***** Listed entries
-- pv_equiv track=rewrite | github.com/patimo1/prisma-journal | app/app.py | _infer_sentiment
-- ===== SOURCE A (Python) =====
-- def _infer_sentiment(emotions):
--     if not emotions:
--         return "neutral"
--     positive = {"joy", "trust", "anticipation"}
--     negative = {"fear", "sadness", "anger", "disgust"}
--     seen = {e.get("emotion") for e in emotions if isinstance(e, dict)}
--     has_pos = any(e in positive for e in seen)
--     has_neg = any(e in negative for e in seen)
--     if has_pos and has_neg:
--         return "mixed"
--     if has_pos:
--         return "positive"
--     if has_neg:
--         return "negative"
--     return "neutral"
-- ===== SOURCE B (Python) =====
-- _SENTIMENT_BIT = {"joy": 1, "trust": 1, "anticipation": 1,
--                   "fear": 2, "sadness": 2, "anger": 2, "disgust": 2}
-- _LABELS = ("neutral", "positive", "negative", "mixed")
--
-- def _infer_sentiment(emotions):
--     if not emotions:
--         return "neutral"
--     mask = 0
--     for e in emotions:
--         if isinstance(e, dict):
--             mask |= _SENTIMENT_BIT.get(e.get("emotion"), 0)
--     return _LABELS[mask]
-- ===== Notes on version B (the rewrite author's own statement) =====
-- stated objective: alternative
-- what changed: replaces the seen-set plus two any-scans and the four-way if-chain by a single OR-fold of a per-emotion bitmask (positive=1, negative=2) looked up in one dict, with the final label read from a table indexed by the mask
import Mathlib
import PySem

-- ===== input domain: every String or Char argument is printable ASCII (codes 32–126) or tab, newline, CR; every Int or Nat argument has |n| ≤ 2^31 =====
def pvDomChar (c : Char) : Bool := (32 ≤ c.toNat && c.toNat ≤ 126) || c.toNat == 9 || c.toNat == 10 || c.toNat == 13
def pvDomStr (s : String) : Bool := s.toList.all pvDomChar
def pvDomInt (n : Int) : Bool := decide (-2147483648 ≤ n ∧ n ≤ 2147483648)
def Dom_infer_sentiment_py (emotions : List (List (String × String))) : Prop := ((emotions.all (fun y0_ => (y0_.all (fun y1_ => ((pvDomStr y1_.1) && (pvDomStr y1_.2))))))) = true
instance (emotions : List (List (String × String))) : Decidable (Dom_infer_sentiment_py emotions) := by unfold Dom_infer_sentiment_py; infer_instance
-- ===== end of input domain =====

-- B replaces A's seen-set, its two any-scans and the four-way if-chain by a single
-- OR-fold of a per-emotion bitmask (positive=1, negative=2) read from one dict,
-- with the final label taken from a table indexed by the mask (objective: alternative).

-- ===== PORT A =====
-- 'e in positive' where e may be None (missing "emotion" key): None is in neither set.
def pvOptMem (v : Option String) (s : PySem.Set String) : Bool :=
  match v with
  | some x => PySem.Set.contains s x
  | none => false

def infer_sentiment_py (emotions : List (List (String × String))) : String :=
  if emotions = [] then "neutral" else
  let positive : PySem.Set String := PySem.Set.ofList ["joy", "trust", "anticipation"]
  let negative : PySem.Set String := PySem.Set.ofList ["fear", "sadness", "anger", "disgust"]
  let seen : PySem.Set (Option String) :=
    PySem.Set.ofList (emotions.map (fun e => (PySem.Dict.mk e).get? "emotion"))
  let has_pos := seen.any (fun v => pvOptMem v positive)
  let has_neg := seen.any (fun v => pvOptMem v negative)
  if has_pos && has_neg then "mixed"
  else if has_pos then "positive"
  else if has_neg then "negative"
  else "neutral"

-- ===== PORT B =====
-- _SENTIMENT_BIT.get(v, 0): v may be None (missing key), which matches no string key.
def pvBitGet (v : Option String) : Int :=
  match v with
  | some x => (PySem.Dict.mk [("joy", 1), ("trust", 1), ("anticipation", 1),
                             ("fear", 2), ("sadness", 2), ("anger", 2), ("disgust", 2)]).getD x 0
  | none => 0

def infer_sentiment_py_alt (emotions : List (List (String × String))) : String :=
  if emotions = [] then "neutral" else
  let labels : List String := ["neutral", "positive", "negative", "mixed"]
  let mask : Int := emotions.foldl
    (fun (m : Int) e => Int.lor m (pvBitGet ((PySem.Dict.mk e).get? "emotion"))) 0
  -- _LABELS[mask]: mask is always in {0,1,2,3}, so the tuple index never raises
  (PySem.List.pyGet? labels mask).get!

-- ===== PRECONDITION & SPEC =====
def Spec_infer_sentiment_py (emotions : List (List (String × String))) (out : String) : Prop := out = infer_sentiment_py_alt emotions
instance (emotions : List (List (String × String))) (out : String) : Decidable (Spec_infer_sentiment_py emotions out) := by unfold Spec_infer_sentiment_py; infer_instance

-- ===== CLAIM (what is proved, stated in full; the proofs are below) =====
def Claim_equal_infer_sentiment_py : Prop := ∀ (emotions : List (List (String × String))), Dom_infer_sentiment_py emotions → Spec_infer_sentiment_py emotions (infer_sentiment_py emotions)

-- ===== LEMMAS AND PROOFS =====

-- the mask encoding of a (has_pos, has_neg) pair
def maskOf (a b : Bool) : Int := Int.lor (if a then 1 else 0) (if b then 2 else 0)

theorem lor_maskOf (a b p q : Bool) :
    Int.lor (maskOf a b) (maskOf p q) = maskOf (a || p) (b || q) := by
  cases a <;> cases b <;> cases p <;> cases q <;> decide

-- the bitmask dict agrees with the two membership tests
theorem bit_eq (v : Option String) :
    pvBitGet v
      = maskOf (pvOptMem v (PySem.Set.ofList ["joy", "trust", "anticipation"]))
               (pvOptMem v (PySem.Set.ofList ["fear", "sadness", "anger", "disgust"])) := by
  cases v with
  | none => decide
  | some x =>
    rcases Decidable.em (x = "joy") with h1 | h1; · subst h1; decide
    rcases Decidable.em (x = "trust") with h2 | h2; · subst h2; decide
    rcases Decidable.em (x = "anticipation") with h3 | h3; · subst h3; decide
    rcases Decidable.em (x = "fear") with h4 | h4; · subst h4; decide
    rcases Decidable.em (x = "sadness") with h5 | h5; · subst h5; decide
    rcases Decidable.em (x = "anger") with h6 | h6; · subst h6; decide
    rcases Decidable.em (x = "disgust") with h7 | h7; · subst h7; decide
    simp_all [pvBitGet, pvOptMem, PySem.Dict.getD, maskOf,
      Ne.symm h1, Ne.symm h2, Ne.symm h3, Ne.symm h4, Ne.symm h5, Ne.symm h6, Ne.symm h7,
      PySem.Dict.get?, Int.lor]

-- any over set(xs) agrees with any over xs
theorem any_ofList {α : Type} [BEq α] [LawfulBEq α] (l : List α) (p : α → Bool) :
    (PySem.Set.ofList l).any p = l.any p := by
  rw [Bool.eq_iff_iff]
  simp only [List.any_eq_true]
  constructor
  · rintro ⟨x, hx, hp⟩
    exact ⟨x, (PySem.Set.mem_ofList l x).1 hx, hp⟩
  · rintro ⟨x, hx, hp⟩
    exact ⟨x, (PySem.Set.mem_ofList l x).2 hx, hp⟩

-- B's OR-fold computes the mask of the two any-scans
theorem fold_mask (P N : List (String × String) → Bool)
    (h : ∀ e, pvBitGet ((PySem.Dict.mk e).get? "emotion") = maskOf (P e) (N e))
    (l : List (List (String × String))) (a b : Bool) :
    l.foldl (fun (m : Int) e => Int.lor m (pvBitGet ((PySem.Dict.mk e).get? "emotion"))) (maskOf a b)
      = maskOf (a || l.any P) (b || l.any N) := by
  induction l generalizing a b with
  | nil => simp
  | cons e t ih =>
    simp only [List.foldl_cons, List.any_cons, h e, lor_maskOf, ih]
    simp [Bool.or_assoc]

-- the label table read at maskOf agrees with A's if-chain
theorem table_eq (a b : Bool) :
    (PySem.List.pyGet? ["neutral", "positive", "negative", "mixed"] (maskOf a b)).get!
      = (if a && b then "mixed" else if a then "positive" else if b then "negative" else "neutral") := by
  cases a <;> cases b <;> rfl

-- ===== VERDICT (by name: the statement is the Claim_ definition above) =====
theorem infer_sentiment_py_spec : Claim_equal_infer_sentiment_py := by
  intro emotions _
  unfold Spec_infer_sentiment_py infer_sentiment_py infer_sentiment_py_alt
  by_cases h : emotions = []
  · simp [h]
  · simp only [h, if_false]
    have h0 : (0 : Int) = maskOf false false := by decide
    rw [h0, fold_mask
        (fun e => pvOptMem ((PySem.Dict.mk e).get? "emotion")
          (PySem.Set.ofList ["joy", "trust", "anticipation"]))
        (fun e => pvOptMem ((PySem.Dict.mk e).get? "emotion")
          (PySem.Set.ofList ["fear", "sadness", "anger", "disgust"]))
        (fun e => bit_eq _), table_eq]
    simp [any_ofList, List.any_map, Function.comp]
**********
Your instructions -> Find every line in the records that has the word "mixed". Copy those lines.

Reply to the task ->
--         return "mixed"
-- _LABELS = ("neutral", "positive", "negative", "mixed")
  if has_pos && has_neg then "mixed"
  let labels : List String := ["neutral", "positive", "negative", "mixed"]
    (PySem.List.pyGet? ["neutral", "positive", "negative", "mixed"] (maskOf a b)).get!
      = (if a && b then "mixed" else if a then "positive" else if b then "negative" else "neutral") := by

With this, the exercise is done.